Grouping data is a key tool for analysis and summarization in SQL. The GROUP BY clause allows you to combine rows with the same values in specified columns and apply aggregation functions to each group. In this lesson, you'll learn how to use GROUP BY for reporting and data analysis with examples from the Sakila database.
SELECT column1, AGG_FUNCTION(column2)
FROM table
GROUP BY column1;
When using GROUP BY, every selected column in SELECT must:
GROUP BY clause;SUM, COUNT, AVG, MIN, MAX, etc.).SELECT customer_id, SUM(amount) AS total_paid
FROM payment
GROUP BY customer_id;
Result: Returns the customer identifier and the total amount of payments for each customer.
SELECT staff_id, COUNT(*) AS payments_count
FROM payment
GROUP BY staff_id;
Result: Returns the staff identifier and the number of payments processed by each staff member.
SELECT DATE(payment_date) AS pay_date, AVG(amount) AS avg_payment
FROM payment
GROUP BY DATE(payment_date);
Result: Returns the average payment amount for each date.
SELECT DATE(payment_date) AS pay_date, AVG(amount) AS avg_payment
FROM payment
GROUP BY pay_date;
This variant works in MySQL/MariaDB, where using an alias in GROUP BY is allowed.
However, this behavior is not universal across all DBMSs and is not considered portable standard SQL.
For cross-DB queries, it is safer to use the full form GROUP BY DATE(payment_date).
You can group data by several columns at once for more detailed analysis.
SELECT staff_id, customer_id, SUM(amount) AS total_paid
FROM payment
GROUP BY staff_id, customer_id;
Result: Returns the staff identifier, customer identifier, and total amount of payments for each staff-customer pair.

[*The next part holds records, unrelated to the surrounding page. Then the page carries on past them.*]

-- pv_equiv track=rewrite | github.com/pypi-data/pypi-mirror-401 | packages/takopi-ralph/takopi_ralph-0.2.0-py3-none-any.whl/takopi_ralph/command/backend.py | _parse_project_branch
-- ===== SOURCE A (Python) =====
-- RALPH_COMMANDS = frozenset({"init", "prd", "start", "status", "stop", "reset", "help"})
--
-- def _parse_project_branch(
--     args: tuple[str, ...],
--     project_aliases: set[str],
-- ) -> tuple[str | None, str | None, tuple[str, ...]]:
--     """Parse project and @branch from command args.
--
--     Args:
--         args: Full command args including 'ralph'
--         project_aliases: Known project names from takopi config
--
--     Returns:
--         (project, branch, remaining_args)
--
--     Examples:
--         ('ralph', 'start') -> (None, None, ('start',))
--         ('ralph', 'myproj', 'start') -> ('myproj', None, ('start',))
--         ('ralph', '@feat', 'start') -> (None, 'feat', ('start',))
--         ('ralph', 'myproj', '@feat', 'start') -> ('myproj', 'feat', ('start',))
--     """
--     project: str | None = None
--     branch: str | None = None
--     remaining = list(args[1:])  # Skip 'ralph'
--
--     consumed = 0
--     for token in remaining:
--         # @branch token
--         if token.startswith("@") and len(token) > 1:
--             branch = token[1:]
--             consumed += 1
--             continue
--
--         # Check if it's a known project (not a command)
--         lower = token.lower()
--         if lower in project_aliases and lower not in RALPH_COMMANDS:
--             project = lower
--             consumed += 1
--             continue
--
--         # Hit a command or unknown token - stop parsing context
--         break
--
--     return project, branch, tuple(remaining[consumed:])
-- ===== SOURCE B (Python) =====
-- from itertools import takewhile
--
-- RALPH_COMMANDS = frozenset({"init", "prd", "start", "status", "stop", "reset", "help"})
--
--
-- def _is_context_token(token, project_aliases):
--     if token.startswith("@") and len(token) > 1:
--         return True
--     lower = token.lower()
--     return lower in project_aliases and lower not in RALPH_COMMANDS
--
--
-- def _parse_project_branch(args, project_aliases):
--     rest = list(args[1:])
--     prefix = list(takewhile(lambda t: _is_context_token(t, project_aliases), rest))
--     project = None
--     branch = None
--     for token in prefix:
--         if token.startswith("@") and len(token) > 1:
--             branch = token[1:]
--         else:
--             project = token.lower()
--     return project, branch, tuple(rest[len(prefix):])
-- ===== Notes on version B (the rewrite author's own statement) =====
-- stated objective: simpler
-- what changed: Splits A's single interleaved loop with a consumed-counter and break into two passes: takewhile finds the context prefix, then a plain loop assigns project/branch over just that prefix; remaining is computed from the prefix length.
import Mathlib
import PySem

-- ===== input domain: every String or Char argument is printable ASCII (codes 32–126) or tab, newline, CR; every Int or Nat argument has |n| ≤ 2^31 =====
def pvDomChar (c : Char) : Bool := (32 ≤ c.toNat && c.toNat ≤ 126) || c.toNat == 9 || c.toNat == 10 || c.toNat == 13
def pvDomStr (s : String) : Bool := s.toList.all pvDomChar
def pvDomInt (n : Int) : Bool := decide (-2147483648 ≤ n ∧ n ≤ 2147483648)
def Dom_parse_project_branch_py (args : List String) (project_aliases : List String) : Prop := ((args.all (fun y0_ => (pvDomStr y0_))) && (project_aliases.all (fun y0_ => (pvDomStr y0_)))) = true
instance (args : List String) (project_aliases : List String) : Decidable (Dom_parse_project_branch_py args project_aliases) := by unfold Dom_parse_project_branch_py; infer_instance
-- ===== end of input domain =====

-- B separates A's single interleaved consume-and-break loop into two passes (takewhile to find
-- the context prefix, then a plain assignment loop over that prefix); objective: simpler.

-- ===== PORT A =====
def pvRalphCommands : List String := ["init", "prd", "start", "status", "stop", "reset", "help"]

-- A's loop: state (project, branch, consumed); break = return the state.
def pvAloop (aliases : List String) : List String → Option String × Option String × Nat → Option String × Option String × Nat
  | [], st => st
  | t :: rest, (p, b, c) =>
    if PySem.Str.startswith t "@" && decide (1 < PySem.Str.len t) then
      pvAloop aliases rest (p, some (PySem.Str.slice t (some 1) none), c + 1)
    else
      let lower := PySem.Str.lower t
      if aliases.contains lower && !(pvRalphCommands.contains lower) then
        pvAloop aliases rest (some lower, b, c + 1)
      else
        (p, b, c)

def parse_project_branch_py (args : List String) (project_aliases : List String) : Option String × Option String × List String :=
  let remaining := PySem.List.slice args (some 1) none
  let st := pvAloop project_aliases remaining (none, none, 0)
  (st.1, st.2.1, PySem.List.slice remaining (some (st.2.2 : Int)) none)

-- ===== PORT B =====
def pvIsContext (aliases : List String) (t : String) : Bool :=
  (PySem.Str.startswith t "@" && decide (1 < PySem.Str.len t)) ||
  (aliases.contains (PySem.Str.lower t) && !(pvRalphCommands.contains (PySem.Str.lower t)))

def pvBStep (pb : Option String × Option String) (t : String) : Option String × Option String :=
  if PySem.Str.startswith t "@" && decide (1 < PySem.Str.len t) then
    (pb.1, some (PySem.Str.slice t (some 1) none))
  else
    (some (PySem.Str.lower t), pb.2)

def parse_project_branch_py_alt (args : List String) (project_aliases : List String) : Option String × Option String × List String :=
  let rest := PySem.List.slice args (some 1) none
  let pre := rest.takeWhile (pvIsContext project_aliases)
  let pb := pre.foldl pvBStep (none, none)
  (pb.1, pb.2, rest.drop pre.length)

-- ===== PRECONDITION & SPEC =====
def Spec_parse_project_branch_py (args : List String) (project_aliases : List String) (out : Option String × Option String × List String) : Prop := out = parse_project_branch_py_alt args project_aliases
instance (args : List String) (project_aliases : List String) (out : Option String × Option String × List String) : Decidable (Spec_parse_project_branch_py args project_aliases out) := by unfold Spec_parse_project_branch_py; infer_instance

-- ===== CLAIM (what is proved, stated in full; the proofs are below) =====
def Claim_equal_parse_project_branch_py : Prop := ∀ (args : List String) (project_aliases : List String), Dom_parse_project_branch_py args project_aliases → Spec_parse_project_branch_py args project_aliases (parse_project_branch_py args project_aliases)

-- ===== LEMMAS AND PROOFS =====

-- A's loop equals: fold pvBStep over the pvIsContext-takeWhile prefix, consumed = prefix length.
lemma pvAloop_eq (aliases : List String) (toks : List String) (p b : Option String) (c : Nat) :
    pvAloop aliases toks (p, b, c) =
      (((toks.takeWhile (pvIsContext aliases)).foldl pvBStep (p, b)).1,
       ((toks.takeWhile (pvIsContext aliases)).foldl pvBStep (p, b)).2,
       c + (toks.takeWhile (pvIsContext aliases)).length) := by
  induction toks generalizing p b c with
  | nil => simp [pvAloop]
  | cons t rest ih =>
    by_cases h1 : PySem.Chars.startswith t.toList ['@'] = true ∧ 1 < t.length
    · have hb1 : (PySem.Str.startswith t "@" && decide (1 < PySem.Str.len t)) = true := by
        simp; exact h1
      have hctx : pvIsContext aliases t = true := by
        simp [pvIsContext]; exact Or.inl h1
      simp only [pvAloop, hb1, if_true, List.takeWhile_cons, hctx, List.foldl_cons,
        List.length_cons]
      rw [ih]
      simp [pvBStep, h1, Prod.ext_iff]
      omega
    · have hb1 : (PySem.Str.startswith t "@" && decide (1 < PySem.Str.len t)) = false := by
        simp; intro hs; by_contra hl; exact h1 ⟨hs, by omega⟩
      by_cases h2 : PySem.Str.lower t ∈ aliases ∧ PySem.Str.lower t ∉ pvRalphCommands
      · have hb2 : (aliases.contains (PySem.Str.lower t) && !pvRalphCommands.contains (PySem.Str.lower t)) = true := by
          simp; exact h2
        have hctx : pvIsContext aliases t = true := by
          simp [pvIsContext]; exact Or.inr h2
        simp only [pvAloop, hb1, Bool.false_eq_true, if_false, hb2, if_true,
          List.takeWhile_cons, hctx, List.foldl_cons, List.length_cons]
        rw [ih]
        simp [pvBStep, h1, Prod.ext_iff]
        omega
      · have hb2 : (aliases.contains (PySem.Str.lower t) && !pvRalphCommands.contains (PySem.Str.lower t)) = false := by
          simp; intro ha; by_contra hc; exact h2 ⟨ha, hc⟩
        have hctx : pvIsContext aliases t = false := by
          simp [pvIsContext]
          exact ⟨fun hs => by by_contra hl; exact h1 ⟨hs, by omega⟩,
                 fun ha => by by_contra hc; exact h2 ⟨ha, hc⟩⟩
        simp only [pvAloop, hb1, Bool.false_eq_true, if_false, hb2,
          List.takeWhile_cons, hctx]
        simp

-- ===== VERDICT (by name: the statement is the Claim_ definition above) =====
theorem parse_project_branch_py_spec : Claim_equal_parse_project_branch_py := by
  intro args aliases _
  unfold Spec_parse_project_branch_py parse_project_branch_py parse_project_branch_py_alt
  simp only
  rw [pvAloop_eq]
  simp [PySem.List.slice_from_natCast]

SELECT c.name AS category, SUM(p.amount) AS total_sales
FROM payment p
JOIN rental r ON p.rental_id = r.rental_id
JOIN inventory i ON r.inventory_id = i.inventory_id
JOIN film f ON i.film_id = f.film_id
JOIN film_category fc ON f.film_id = fc.film_id
JOIN category c ON fc.category_id = c.category_id
GROUP BY c.name;
SELECT co.country, COUNT(*) AS customers_count
FROM customer cu
JOIN address a ON cu.address_id = a.address_id
JOIN city ci ON a.city_id = ci.city_id
JOIN country co ON ci.country_id = co.country_id
GROUP BY co.country;
The GROUP BY clause lets you group data and apply aggregation functions to each group. It's a powerful tool for reporting and data analysis in SQL. Practice using GROUP BY with examples from the Sakila database to quickly get summary data and build analytical queries.